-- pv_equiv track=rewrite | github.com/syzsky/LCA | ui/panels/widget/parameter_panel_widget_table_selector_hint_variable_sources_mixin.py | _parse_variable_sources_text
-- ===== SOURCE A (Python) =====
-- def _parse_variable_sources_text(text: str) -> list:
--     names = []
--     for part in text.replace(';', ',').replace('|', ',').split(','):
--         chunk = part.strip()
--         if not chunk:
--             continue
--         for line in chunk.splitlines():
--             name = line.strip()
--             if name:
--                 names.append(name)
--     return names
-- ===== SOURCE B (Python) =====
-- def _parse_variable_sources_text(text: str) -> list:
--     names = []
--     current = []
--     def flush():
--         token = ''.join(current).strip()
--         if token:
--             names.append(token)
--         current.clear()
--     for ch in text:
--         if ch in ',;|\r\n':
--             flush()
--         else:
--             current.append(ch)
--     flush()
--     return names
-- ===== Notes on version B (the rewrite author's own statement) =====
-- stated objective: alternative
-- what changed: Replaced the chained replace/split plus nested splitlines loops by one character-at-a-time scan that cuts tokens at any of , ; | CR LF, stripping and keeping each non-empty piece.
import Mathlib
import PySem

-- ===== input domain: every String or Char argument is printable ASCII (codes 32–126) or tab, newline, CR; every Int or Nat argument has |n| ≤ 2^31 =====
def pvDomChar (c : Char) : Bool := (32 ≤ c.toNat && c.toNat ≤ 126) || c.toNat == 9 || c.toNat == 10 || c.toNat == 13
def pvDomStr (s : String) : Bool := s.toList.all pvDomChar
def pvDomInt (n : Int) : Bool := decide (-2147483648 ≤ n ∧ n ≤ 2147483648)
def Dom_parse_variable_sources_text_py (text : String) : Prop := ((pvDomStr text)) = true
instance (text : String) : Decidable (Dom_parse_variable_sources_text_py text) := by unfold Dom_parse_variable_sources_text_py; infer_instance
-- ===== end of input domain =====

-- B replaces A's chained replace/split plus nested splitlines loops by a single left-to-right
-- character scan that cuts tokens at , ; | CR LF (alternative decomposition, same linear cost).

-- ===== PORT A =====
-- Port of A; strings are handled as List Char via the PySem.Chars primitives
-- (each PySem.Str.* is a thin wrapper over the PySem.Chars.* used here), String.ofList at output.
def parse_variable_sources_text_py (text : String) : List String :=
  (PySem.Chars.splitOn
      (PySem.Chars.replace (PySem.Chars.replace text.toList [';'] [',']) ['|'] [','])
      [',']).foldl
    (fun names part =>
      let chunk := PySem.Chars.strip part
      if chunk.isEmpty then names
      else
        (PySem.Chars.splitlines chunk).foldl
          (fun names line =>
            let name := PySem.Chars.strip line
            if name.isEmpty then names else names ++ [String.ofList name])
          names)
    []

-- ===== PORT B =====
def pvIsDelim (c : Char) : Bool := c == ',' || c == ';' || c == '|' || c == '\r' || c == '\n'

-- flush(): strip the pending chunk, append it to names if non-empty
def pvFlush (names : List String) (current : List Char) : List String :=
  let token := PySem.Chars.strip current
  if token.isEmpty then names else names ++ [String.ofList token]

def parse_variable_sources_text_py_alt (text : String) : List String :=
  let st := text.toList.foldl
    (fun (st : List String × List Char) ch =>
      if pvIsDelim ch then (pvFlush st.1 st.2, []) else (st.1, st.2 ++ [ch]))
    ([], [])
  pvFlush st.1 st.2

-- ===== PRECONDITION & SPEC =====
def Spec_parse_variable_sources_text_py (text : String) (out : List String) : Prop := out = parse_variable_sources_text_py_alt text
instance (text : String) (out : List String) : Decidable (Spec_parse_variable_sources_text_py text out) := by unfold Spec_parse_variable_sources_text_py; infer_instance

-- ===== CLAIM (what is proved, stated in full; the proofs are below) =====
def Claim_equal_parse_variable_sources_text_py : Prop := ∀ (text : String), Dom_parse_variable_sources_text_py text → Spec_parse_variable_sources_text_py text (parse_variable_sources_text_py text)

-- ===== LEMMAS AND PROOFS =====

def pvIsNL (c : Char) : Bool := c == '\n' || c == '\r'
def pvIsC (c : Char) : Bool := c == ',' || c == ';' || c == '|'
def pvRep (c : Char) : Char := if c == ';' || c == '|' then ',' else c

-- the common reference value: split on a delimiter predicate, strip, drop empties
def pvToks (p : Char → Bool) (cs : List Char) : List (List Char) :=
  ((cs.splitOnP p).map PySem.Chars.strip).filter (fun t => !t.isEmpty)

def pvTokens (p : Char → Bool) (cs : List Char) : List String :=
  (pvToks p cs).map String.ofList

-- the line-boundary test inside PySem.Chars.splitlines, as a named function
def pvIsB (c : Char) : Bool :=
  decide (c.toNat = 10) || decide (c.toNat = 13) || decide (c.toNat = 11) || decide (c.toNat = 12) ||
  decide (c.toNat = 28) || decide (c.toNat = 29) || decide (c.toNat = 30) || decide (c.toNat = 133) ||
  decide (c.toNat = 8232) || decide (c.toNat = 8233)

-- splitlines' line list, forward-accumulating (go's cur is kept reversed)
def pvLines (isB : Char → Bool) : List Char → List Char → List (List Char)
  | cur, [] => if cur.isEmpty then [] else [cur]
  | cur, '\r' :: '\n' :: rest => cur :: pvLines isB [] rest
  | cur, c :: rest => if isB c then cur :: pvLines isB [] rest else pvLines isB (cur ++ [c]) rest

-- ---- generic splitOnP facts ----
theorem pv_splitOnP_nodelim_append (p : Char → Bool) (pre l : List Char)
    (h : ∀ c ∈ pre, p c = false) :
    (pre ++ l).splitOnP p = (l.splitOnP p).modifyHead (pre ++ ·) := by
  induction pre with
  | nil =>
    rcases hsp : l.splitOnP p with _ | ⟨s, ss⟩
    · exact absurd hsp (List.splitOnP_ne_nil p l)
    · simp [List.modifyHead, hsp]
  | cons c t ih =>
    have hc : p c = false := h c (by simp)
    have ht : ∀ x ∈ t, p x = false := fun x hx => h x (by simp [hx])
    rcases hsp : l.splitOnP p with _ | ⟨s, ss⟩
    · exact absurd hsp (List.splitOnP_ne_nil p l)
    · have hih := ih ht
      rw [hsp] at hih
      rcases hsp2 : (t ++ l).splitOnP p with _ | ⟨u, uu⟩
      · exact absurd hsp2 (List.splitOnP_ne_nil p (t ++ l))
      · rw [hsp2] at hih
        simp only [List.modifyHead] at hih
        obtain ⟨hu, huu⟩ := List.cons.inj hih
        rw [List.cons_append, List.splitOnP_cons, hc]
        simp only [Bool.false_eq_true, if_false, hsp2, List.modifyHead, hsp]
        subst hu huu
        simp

■ TASK REQUIREMENTS
All of the entries above are to be written out again exactly.

■ FINISHED EXERCISE
-- pv_equiv track=rewrite | github.com/syzsky/LCA | ui/panels/widget/parameter_panel_widget_table_selector_hint_variable_sources_mixin.py | _parse_variable_sources_text
-- ===== SOURCE A (Python) =====
-- def _parse_variable_sources_text(text: str) -> list:
--     names = []
--     for part in text.replace(';', ',').replace('|', ',').split(','):
--         chunk = part.strip()
--         if not chunk:
--             continue
--         for line in chunk.splitlines():
--             name = line.strip()
--             if name:
--                 names.append(name)
--     return names
-- ===== SOURCE B (Python) =====
-- def _parse_variable_sources_text(text: str) -> list:
--     names = []
--     current = []
--     def flush():
--         token = ''.join(current).strip()
--         if token:
--             names.append(token)
--         current.clear()
--     for ch in text:
--         if ch in ',;|\r\n':
--             flush()
--         else:
--             current.append(ch)
--     flush()
--     return names
-- ===== Notes on version B (the rewrite author's own statement) =====
-- stated objective: alternative
-- what changed: Replaced the chained replace/split plus nested splitlines loops by one character-at-a-time scan that cuts tokens at any of , ; | CR LF, stripping and keeping each non-empty piece.
import Mathlib
import PySem

-- ===== input domain: every String or Char argument is printable ASCII (codes 32–126) or tab, newline, CR; every Int or Nat argument has |n| ≤ 2^31 =====
def pvDomChar (c : Char) : Bool := (32 ≤ c.toNat && c.toNat ≤ 126) || c.toNat == 9 || c.toNat == 10 || c.toNat == 13
def pvDomStr (s : String) : Bool := s.toList.all pvDomChar
def pvDomInt (n : Int) : Bool := decide (-2147483648 ≤ n ∧ n ≤ 2147483648)
def Dom_parse_variable_sources_text_py (text : String) : Prop := ((pvDomStr text)) = true
instance (text : String) : Decidable (Dom_parse_variable_sources_text_py text) := by unfold Dom_parse_variable_sources_text_py; infer_instance
-- ===== end of input domain =====

-- B replaces A's chained replace/split plus nested splitlines loops by a single left-to-right
-- character scan that cuts tokens at , ; | CR LF (alternative decomposition, same linear cost).

-- ===== PORT A =====
-- Port of A; strings are handled as List Char via the PySem.Chars primitives
-- (each PySem.Str.* is a thin wrapper over the PySem.Chars.* used here), String.ofList at output.
def parse_variable_sources_text_py (text : String) : List String :=
  (PySem.Chars.splitOn
      (PySem.Chars.replace (PySem.Chars.replace text.toList [';'] [',']) ['|'] [','])
      [',']).foldl
    (fun names part =>
      let chunk := PySem.Chars.strip part
      if chunk.isEmpty then names
      else
        (PySem.Chars.splitlines chunk).foldl
          (fun names line =>
            let name := PySem.Chars.strip line
            if name.isEmpty then names else names ++ [String.ofList name])
          names)
    []

-- ===== PORT B =====
def pvIsDelim (c : Char) : Bool := c == ',' || c == ';' || c == '|' || c == '\r' || c == '\n'

-- flush(): strip the pending chunk, append it to names if non-empty
def pvFlush (names : List String) (current : List Char) : List String :=
  let token := PySem.Chars.strip current
  if token.isEmpty then names else names ++ [String.ofList token]

def parse_variable_sources_text_py_alt (text : String) : List String :=
  let st := text.toList.foldl
    (fun (st : List String × List Char) ch =>
      if pvIsDelim ch then (pvFlush st.1 st.2, []) else (st.1, st.2 ++ [ch]))
    ([], [])
  pvFlush st.1 st.2

-- ===== PRECONDITION & SPEC =====
def Spec_parse_variable_sources_text_py (text : String) (out : List String) : Prop := out = parse_variable_sources_text_py_alt text
instance (text : String) (out : List String) : Decidable (Spec_parse_variable_sources_text_py text out) := by unfold Spec_parse_variable_sources_text_py; infer_instance

-- ===== CLAIM (what is proved, stated in full; the proofs are below) =====
def Claim_equal_parse_variable_sources_text_py : Prop := ∀ (text : String), Dom_parse_variable_sources_text_py text → Spec_parse_variable_sources_text_py text (parse_variable_sources_text_py text)

-- ===== LEMMAS AND PROOFS =====

def pvIsNL (c : Char) : Bool := c == '\n' || c == '\r'
def pvIsC (c : Char) : Bool := c == ',' || c == ';' || c == '|'
def pvRep (c : Char) : Char := if c == ';' || c == '|' then ',' else c

-- the common reference value: split on a delimiter predicate, strip, drop empties
def pvToks (p : Char → Bool) (cs : List Char) : List (List Char) :=
  ((cs.splitOnP p).map PySem.Chars.strip).filter (fun t => !t.isEmpty)

def pvTokens (p : Char → Bool) (cs : List Char) : List String :=
  (pvToks p cs).map String.ofList

-- the line-boundary test inside PySem.Chars.splitlines, as a named function
def pvIsB (c : Char) : Bool :=
  decide (c.toNat = 10) || decide (c.toNat = 13) || decide (c.toNat = 11) || decide (c.toNat = 12) ||
  decide (c.toNat = 28) || decide (c.toNat = 29) || decide (c.toNat = 30) || decide (c.toNat = 133) ||
  decide (c.toNat = 8232) || decide (c.toNat = 8233)

-- splitlines' line list, forward-accumulating (go's cur is kept reversed)
def pvLines (isB : Char → Bool) : List Char → List Char → List (List Char)
  | cur, [] => if cur.isEmpty then [] else [cur]
  | cur, '\r' :: '\n' :: rest => cur :: pvLines isB [] rest
  | cur, c :: rest => if isB c then cur :: pvLines isB [] rest else pvLines isB (cur ++ [c]) rest

-- ---- generic splitOnP facts ----
theorem pv_splitOnP_nodelim_append (p : Char → Bool) (pre l : List Char)
    (h : ∀ c ∈ pre, p c = false) :
    (pre ++ l).splitOnP p = (l.splitOnP p).modifyHead (pre ++ ·) := by
  induction pre with
  | nil =>
    rcases hsp : l.splitOnP p with _ | ⟨s, ss⟩
    · exact absurd hsp (List.splitOnP_ne_nil p l)
    · simp [List.modifyHead, hsp]
  | cons c t ih =>
    have hc : p c = false := h c (by simp)
    have ht : ∀ x ∈ t, p x = false := fun x hx => h x (by simp [hx])
    rcases hsp : l.splitOnP p with _ | ⟨s, ss⟩
    · exact absurd hsp (List.splitOnP_ne_nil p l)
    · have hih := ih ht
      rw [hsp] at hih
      rcases hsp2 : (t ++ l).splitOnP p with _ | ⟨u, uu⟩
      · exact absurd hsp2 (List.splitOnP_ne_nil p (t ++ l))
      · rw [hsp2] at hih
        simp only [List.modifyHead] at hih
        obtain ⟨hu, huu⟩ := List.cons.inj hih
        rw [List.cons_append, List.splitOnP_cons, hc]
        simp only [Bool.false_eq_true, if_false, hsp2, List.modifyHead, hsp]
        subst hu huu
        simp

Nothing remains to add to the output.